Records from a data source:
-- pv_equiv track=rewrite | github.com/sachin-khode/tut-scripts | Desktop/Web_Scrp_Flip/stock_prediction.py | find_pos_and_neg
-- ===== SOURCE A (Python) =====
-- def find_pos_and_neg(integers_list):
--     neg_val=-1000
--     pos_val=1000
--     pos_index=1000
--     neg_index=1000
--     try:
--         neg_val = max([n for n in integers_list if n<0])
--         neg_index = integers_list.index(neg_val)
--     except:pass
--     try:
--         pos_val = min([n for n in integers_list if n>0])
--         pos_index = integers_list.index(pos_val)
--     except:pass
--     return pos_val,neg_val,pos_index,neg_index
-- ===== SOURCE B (Python) =====
-- def find_pos_and_neg(integers_list):
--     # single pass: best-so-far (value, index) pairs; strict comparisons keep the first occurrence
--     pos = None
--     neg = None
--     for i, n in enumerate(integers_list):
--         new_neg = (n, i) if n < 0 and (neg is None or n > neg[0]) else neg
--         new_pos = (n, i) if n > 0 and (pos is None or n < pos[0]) else pos
--         pos, neg = new_pos, new_neg
--     pos_val, pos_index = pos if pos is not None else (1000, 1000)
--     neg_val, neg_index = neg if neg is not None else (-1000, 1000)
--     return pos_val, neg_val, pos_index, neg_index
-- ===== Notes on version B (the rewrite author's own statement) =====
-- stated objective: alternative
-- what changed: Replaces the two filter-comprehensions plus max/min plus two list.index rescans (four passes) with a single enumerate pass maintaining best-so-far (value,index) pairs with strict comparisons.
import Mathlib
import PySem

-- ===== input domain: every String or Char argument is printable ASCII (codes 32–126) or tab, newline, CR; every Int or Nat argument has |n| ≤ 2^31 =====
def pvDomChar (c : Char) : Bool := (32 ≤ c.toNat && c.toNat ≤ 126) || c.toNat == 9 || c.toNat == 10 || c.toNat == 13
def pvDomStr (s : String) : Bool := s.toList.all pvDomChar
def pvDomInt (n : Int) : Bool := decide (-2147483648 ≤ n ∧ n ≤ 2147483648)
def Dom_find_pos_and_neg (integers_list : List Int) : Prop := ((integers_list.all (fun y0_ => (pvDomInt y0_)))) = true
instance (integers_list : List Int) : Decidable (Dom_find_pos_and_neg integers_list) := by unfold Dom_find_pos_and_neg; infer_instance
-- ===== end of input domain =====

-- B replaces A's four passes (two filters with max/min plus two list.index rescans) by one
-- enumerate pass keeping best-so-far (value,index) pairs (objective: alternative decomposition).


-- ===== PORT A =====
-- max([n for n in l if n<0]) → PySem.List.max? of the filter (none = the caught ValueError,
-- leaving the defaults); l.index(v) → PySem.List.index? (none branch keeps the 1000 default
-- exactly as the try/except would).
def find_pos_and_neg (integers_list : List Int) : Int × Int × Int × Int :=
  let negPair : Int × Int :=
    match PySem.List.max? (integers_list.filter (fun n => decide (n < 0))) (fun x => x) with
    | none => (-1000, 1000)
    | some m =>
      (m, match PySem.List.index? integers_list m with
          | none => 1000
          | some i => (i : Int))
  let posPair : Int × Int :=
    match PySem.List.min? (integers_list.filter (fun n => decide (n > 0))) (fun x => x) with
    | none => (1000, 1000)
    | some m =>
      (m, match PySem.List.index? integers_list m with
          | none => 1000
          | some i => (i : Int))
  (posPair.1, negPair.1, posPair.2, negPair.2)

-- ===== PORT B =====
-- the single for-loop over enumerate(l) with the two independent best-so-far accumulators
def find_pos_and_neg_alt (integers_list : List Int) : Int × Int × Int × Int :=
  let st := (PySem.List.enumerate integers_list).foldl
    (fun (s : Option (Int × Int) × Option (Int × Int)) p =>
      (if p.2 > 0 && s.1.all (fun b => decide (p.2 < b.1)) then some (p.2, p.1) else s.1,
       if p.2 < 0 && s.2.all (fun b => decide (p.2 > b.1)) then some (p.2, p.1) else s.2))
    (none, none)
  let posPair := st.1.getD (1000, 1000)
  let negPair := st.2.getD (-1000, 1000)
  (posPair.1, negPair.1, posPair.2, negPair.2)

-- ===== PRECONDITION & SPEC =====
def Spec_find_pos_and_neg (integers_list : List Int) (out : Int × Int × Int × Int) : Prop := out = find_pos_and_neg_alt integers_list
instance (integers_list : List Int) (out : Int × Int × Int × Int) : Decidable (Spec_find_pos_and_neg integers_list out) := by unfold Spec_find_pos_and_neg; infer_instance

-- ===== CLAIM (what is proved, stated in full; the proofs are below) =====
def Claim_equal_find_pos_and_neg : Prop := ∀ (integers_list : List Int), Dom_find_pos_and_neg integers_list → Spec_find_pos_and_neg integers_list (find_pos_and_neg integers_list)

-- ===== LEMMAS AND PROOFS =====

-- left-biased "keep the better" merges (ties keep the earlier candidate)
def mergeNeg (s r : Option (Int × Int)) : Option (Int × Int) :=
  match s, r with
  | none, r => r
  | some b, none => some b
  | some b, some c => if b.1 < c.1 then some c else some b

def mergePos (s r : Option (Int × Int)) : Option (Int × Int) :=
  match s, r with
  | none, r => r
  | some b, none => some b
  | some b, some c => if c.1 < b.1 then some c else some b

-- best negative / positive (value, index) of l, indices starting at k
def bestNeg : List Int → Int → Option (Int × Int)
  | [], _ => none
  | n :: t, k => mergeNeg (if n < 0 then some (n, k) else none) (bestNeg t (k + 1))

def bestPos : List Int → Int → Option (Int × Int)
  | [], _ => none
  | n :: t, k => mergePos (if n > 0 then some (n, k) else none) (bestPos t (k + 1))

theorem mergeNeg_assoc (s x r : Option (Int × Int)) :
    mergeNeg (mergeNeg s x) r = mergeNeg s (mergeNeg x r) := by
  rcases s with _ | b <;> rcases x with _ | c <;> rcases r with _ | d <;>
    repeat first | rfl | (exfalso; omega) | split_ifs | simp only [mergeNeg]

theorem mergePos_assoc (s x r : Option (Int × Int)) :
    mergePos (mergePos s x) r = mergePos s (mergePos x r) := by
  rcases s with _ | b <;> rcases x with _ | c <;> rcases r with _ | d <;>
    repeat first | rfl | (exfalso; omega) | split_ifs | simp only [mergePos]

theorem stepNeg_eq (s : Option (Int × Int)) (k n : Int) :
    (if n < 0 && s.all (fun b => decide (n > b.1)) then some (n, k) else s)
      = mergeNeg s (if n < 0 then some (n, k) else none) := by
  rcases s with _ | b <;> by_cases h : n < 0 <;>
    repeat first | rfl | (exfalso; omega) | split_ifs | simp_all [mergeNeg]

theorem stepPos_eq (s : Option (Int × Int)) (k n : Int) :
    (if n > 0 && s.all (fun b => decide (n < b.1)) then some (n, k) else s)
      = mergePos s (if n > 0 then some (n, k) else none) := by
  rcases s with _ | b <;> by_cases h : n > 0 <;>
    repeat first | rfl | (exfalso; omega) | split_ifs | simp_all [mergePos]

theorem negFold_eq (l : List Int) (k : Int) (s : Option (Int × Int)) :
    (PySem.List.enumerate l k).foldl
        (fun s (p : Int × Int) => if p.2 < 0 && s.all (fun b => decide (p.2 > b.1)) then some (p.2, p.1) else s) s
      = mergeNeg s (bestNeg l k) := by
  induction l generalizing k s with
  | nil => simp [PySem.List.enumerate_nil, bestNeg, mergeNeg]; rcases s with _ | b <;> rfl
  | cons n t ih =>
    rw [PySem.List.enumerate_cons]
    simp only [List.foldl_cons, ih, bestNeg]
    rw [stepNeg_eq, mergeNeg_assoc]

theorem posFold_eq (l : List Int) (k : Int) (s : Option (Int × Int)) :
    (PySem.List.enumerate l k).foldl
        (fun s (p : Int × Int) => if p.2 > 0 && s.all (fun b => decide (p.2 < b.1)) then some (p.2, p.1) else s) s
      = mergePos s (bestPos l k) := by
  induction l generalizing k s with
  | nil => simp [PySem.List.enumerate_nil, bestPos, mergePos]; rcases s with _ | b <;> rfl
  | cons n t ih =>
    rw [PySem.List.enumerate_cons]
    simp only [List.foldl_cons, ih, bestPos]
    rw [stepPos_eq, mergePos_assoc]

theorem bestNeg_eq (l : List Int) (k : Int) :
    bestNeg l k =
      (PySem.List.max? (l.filter (fun n => decide (n < 0))) (fun x => x)).bind
        (fun m => (PySem.List.index? l m).map (fun (j : Nat) => (m, k + (j : Int)))) := by
  induction l generalizing k with
  | nil => rfl
  | cons n t ih =>
    by_cases hn : n < 0
    · rcases hM : PySem.List.max? (t.filter (fun n => decide (n < 0))) (fun x => x) with _ | m
      · have hft : t.filter (fun n => decide (n < 0)) = [] := by
          rwa [PySem.List.max?_eq_none_iff] at hM
        have hbt : bestNeg t (k + 1) = none := by rw [ih, hM]; rfl
        have hmax : PySem.List.max? ((n :: t).filter (fun n => decide (n < 0))) (fun x => x)
            = some n := by
          rw [List.filter_cons_of_pos (by simpa using hn), hft, PySem.List.max?_id_cons]
          rfl
        rw [hmax]
        simp only [bestNeg, hbt, if_pos hn, mergeNeg, Option.bind_some]
        rw [PySem.List.index?_cons_self]
        simp
      · have hmem : m ∈ t.filter (fun n => decide (n < 0)) := PySem.List.max?_mem hM
        have hmlt : m < 0 := by simpa using (List.mem_filter.mp hmem).2
        have hmt : m ∈ t := (List.mem_filter.mp hmem).1
        obtain ⟨j, hj⟩ := Option.isSome_iff_exists.mp
          ((PySem.List.index?_isSome_iff (xs := t) (v := m)).mpr hmt)
        have hbt : bestNeg t (k + 1) = some (m, (k + 1) + (j : Int)) := by
          rw [ih, hM, Option.bind_some, hj]; rfl
        have hmax : PySem.List.max? ((n :: t).filter (fun n => decide (n < 0))) (fun x => x)
            = some (max n m) := by
          rcases hft : t.filter (fun n => decide (n < 0)) with _ | ⟨c, r⟩
          · rw [hft] at hM; simp [PySem.List.max?] at hM
          · rw [hft, PySem.List.max?_id_cons] at hM
            rw [List.filter_cons_of_pos (by simpa using hn), hft, PySem.List.max?_id_cons,
              List.foldl_cons, List.foldl_assoc, Option.some_inj.mp hM]
        rw [hmax]
        simp only [bestNeg, hbt, if_pos hn, mergeNeg, Option.bind_some]
        by_cases hnm : n < m
        · rw [if_pos hnm, max_eq_right (le_of_lt hnm),
            PySem.List.index?_cons_of_ne t (by omega), hj]
          simp; omega
        · rw [if_neg hnm, max_eq_left (by omega), PySem.List.index?_cons_self]
          simp
    · have hb : bestNeg (n :: t) k = bestNeg t (k + 1) := by
        simp [bestNeg, hn, mergeNeg]
      have hfc : (n :: t).filter (fun n => decide (n < 0)) = t.filter (fun n => decide (n < 0)) :=
        List.filter_cons_of_neg (by simpa using hn)
      rw [hb, ih, hfc]
      rcases hM : PySem.List.max? (t.filter (fun n => decide (n < 0))) (fun x => x) with _ | m
      · rfl
      · have hmlt : m < 0 := by
          have hmem := PySem.List.max?_mem hM
          simpa using (List.mem_filter.mp hmem).2
        simp only [Option.bind_some]
        rw [PySem.List.index?_cons_of_ne t (by omega)]
        rcases h : PySem.List.index? t m with _ | j
        · rfl
        · simp; omega

theorem bestPos_eq (l : List Int) (k : Int) :
    bestPos l k =
      (PySem.List.min? (l.filter (fun n => decide (n > 0))) (fun x => x)).bind
        (fun m => (PySem.List.index? l m).map (fun (j : Nat) => (m, k + (j : Int)))) := by
  induction l generalizing k with
  | nil => rfl
  | cons n t ih =>
    by_cases hn : n > 0
    · rcases hM : PySem.List.min? (t.filter (fun n => decide (n > 0))) (fun x => x) with _ | m
      · have hft : t.filter (fun n => decide (n > 0)) = [] := by
          rwa [PySem.List.min?_eq_none_iff] at hM
        have hbt : bestPos t (k + 1) = none := by rw [ih, hM]; rfl
        have hmin : PySem.List.min? ((n :: t).filter (fun n => decide (n > 0))) (fun x => x)
            = some n := by
          rw [List.filter_cons_of_pos (by simpa using hn), hft, PySem.List.min?_id_cons]
          rfl
        rw [hmin]
        simp only [bestPos, hbt, if_pos hn, mergePos, Option.bind_some]
        rw [PySem.List.index?_cons_self]
        simp
      · have hmem : m ∈ t.filter (fun n => decide (n > 0)) := PySem.List.min?_mem hM
        have hmgt : m > 0 := by simpa using (List.mem_filter.mp hmem).2
        have hmt : m ∈ t := (List.mem_filter.mp hmem).1
        obtain ⟨j, hj⟩ := Option.isSome_iff_exists.mp
          ((PySem.List.index?_isSome_iff (xs := t) (v := m)).mpr hmt)
        have hbt : bestPos t (k + 1) = some (m, (k + 1) + (j : Int)) := by
          rw [ih, hM, Option.bind_some, hj]; rfl
        have hmin : PySem.List.min? ((n :: t).filter (fun n => decide (n > 0))) (fun x => x)
            = some (min n m) := by
          rcases hft : t.filter (fun n => decide (n > 0)) with _ | ⟨c, r⟩
          · rw [hft] at hM; simp [PySem.List.min?] at hM
          · rw [hft, PySem.List.min?_id_cons] at hM
            rw [List.filter_cons_of_pos (by simpa using hn), hft, PySem.List.min?_id_cons,
              List.foldl_cons, List.foldl_assoc, Option.some_inj.mp hM]
        rw [hmin]
        simp only [bestPos, hbt, if_pos hn, mergePos, Option.bind_some]
        by_cases hnm : m < n
        · rw [if_pos hnm, min_eq_right (le_of_lt hnm),
            PySem.List.index?_cons_of_ne t (by omega), hj]
          simp; omega
        · rw [if_neg hnm, min_eq_left (by omega), PySem.List.index?_cons_self]
          simp
    · have hb : bestPos (n :: t) k = bestPos t (k + 1) := by
        simp [bestPos, hn, mergePos]
      have hfc : (n :: t).filter (fun n => decide (n > 0)) = t.filter (fun n => decide (n > 0)) :=
        List.filter_cons_of_neg (by simpa using hn)
      rw [hb, ih, hfc]
      rcases hM : PySem.List.min? (t.filter (fun n => decide (n > 0))) (fun x => x) with _ | m
      · rfl
      · have hmgt : m > 0 := by
          have hmem := PySem.List.min?_mem hM
          simpa using (List.mem_filter.mp hmem).2
        simp only [Option.bind_some]
        rw [PySem.List.index?_cons_of_ne t (by omega)]
        rcases h : PySem.List.index? t m with _ | j
        · rfl
        · simp; omega

-- B's single loop with the paired accumulator is the two independent folds
theorem altFold_split (l : List Int) :
    (PySem.List.enumerate l).foldl
        (fun (s : Option (Int × Int) × Option (Int × Int)) p =>
          (if p.2 > 0 && s.1.all (fun b => decide (p.2 < b.1)) then some (p.2, p.1) else s.1,
           if p.2 < 0 && s.2.all (fun b => decide (p.2 > b.1)) then some (p.2, p.1) else s.2))
        (none, none)
      = (mergePos none (bestPos l 0), mergeNeg none (bestNeg l 0)) := by
  rw [PySem.List.foldl_prod_mk
    (f := fun s (p : Int × Int) => if p.2 > 0 && s.all (fun b => decide (p.2 < b.1)) then some (p.2, p.1) else s)
    (g := fun s (p : Int × Int) => if p.2 < 0 && s.all (fun b => decide (p.2 > b.1)) then some (p.2, p.1) else s)]
  rw [posFold_eq, negFold_eq]

-- ===== VERDICT (by name: the statement is the Claim_ definition above) =====
theorem find_pos_and_neg_spec : Claim_equal_find_pos_and_neg := by
  intro l _
  show find_pos_and_neg l = find_pos_and_neg_alt l
  unfold find_pos_and_neg find_pos_and_neg_alt
  rw [altFold_split]
  simp only [mergePos, mergeNeg, bestPos_eq, bestNeg_eq]
  rcases hM : PySem.List.max? (l.filter fun n => decide (n < 0)) (fun x => x) with _ | m <;>
    rcases hP : PySem.List.min? (l.filter fun n => decide (n > 0)) (fun x => x) with _ | p
  · rfl
  · obtain ⟨jp, hjp⟩ := Option.isSome_iff_exists.mp
      ((PySem.List.index?_isSome_iff (xs := l) (v := p)).mpr
        (List.mem_filter.mp (PySem.List.min?_mem hP)).1)
    rw [PySem.List.index?_eq_idxOf?] at hjp
    simp [hjp]
  · obtain ⟨jm, hjm⟩ := Option.isSome_iff_exists.mp
      ((PySem.List.index?_isSome_iff (xs := l) (v := m)).mpr
        (List.mem_filter.mp (PySem.List.max?_mem hM)).1)
    rw [PySem.List.index?_eq_idxOf?] at hjm
    simp [hjm]
  · obtain ⟨jm, hjm⟩ := Option.isSome_iff_exists.mp
      ((PySem.List.index?_isSome_iff (xs := l) (v := m)).mpr
        (List.mem_filter.mp (PySem.List.max?_mem hM)).1)
    obtain ⟨jp, hjp⟩ := Option.isSome_iff_exists.mp
      ((PySem.List.index?_isSome_iff (xs := l) (v := p)).mpr
        (List.mem_filter.mp (PySem.List.min?_mem hP)).1)
    rw [PySem.List.index?_eq_idxOf?] at hjm hjp
    simp [hjm, hjp]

What the exercise asks: Reproduce the entries exactly, starting at their first line and stopping after the line with "for i, n in".

Reply:
-- pv_equiv track=rewrite | github.com/sachin-khode/tut-scripts | Desktop/Web_Scrp_Flip/stock_prediction.py | find_pos_and_neg
-- ===== SOURCE A (Python) =====
-- def find_pos_and_neg(integers_list):
--     neg_val=-1000
--     pos_val=1000
--     pos_index=1000
--     neg_index=1000
--     try:
--         neg_val = max([n for n in integers_list if n<0])
--         neg_index = integers_list.index(neg_val)
--     except:pass
--     try:
--         pos_val = min([n for n in integers_list if n>0])
--         pos_index = integers_list.index(pos_val)
--     except:pass
--     return pos_val,neg_val,pos_index,neg_index
-- ===== SOURCE B (Python) =====
-- def find_pos_and_neg(integers_list):
--     # single pass: best-so-far (value, index) pairs; strict comparisons keep the first occurrence
--     pos = None
--     neg = None
--     for i, n in enumerate(integers_list):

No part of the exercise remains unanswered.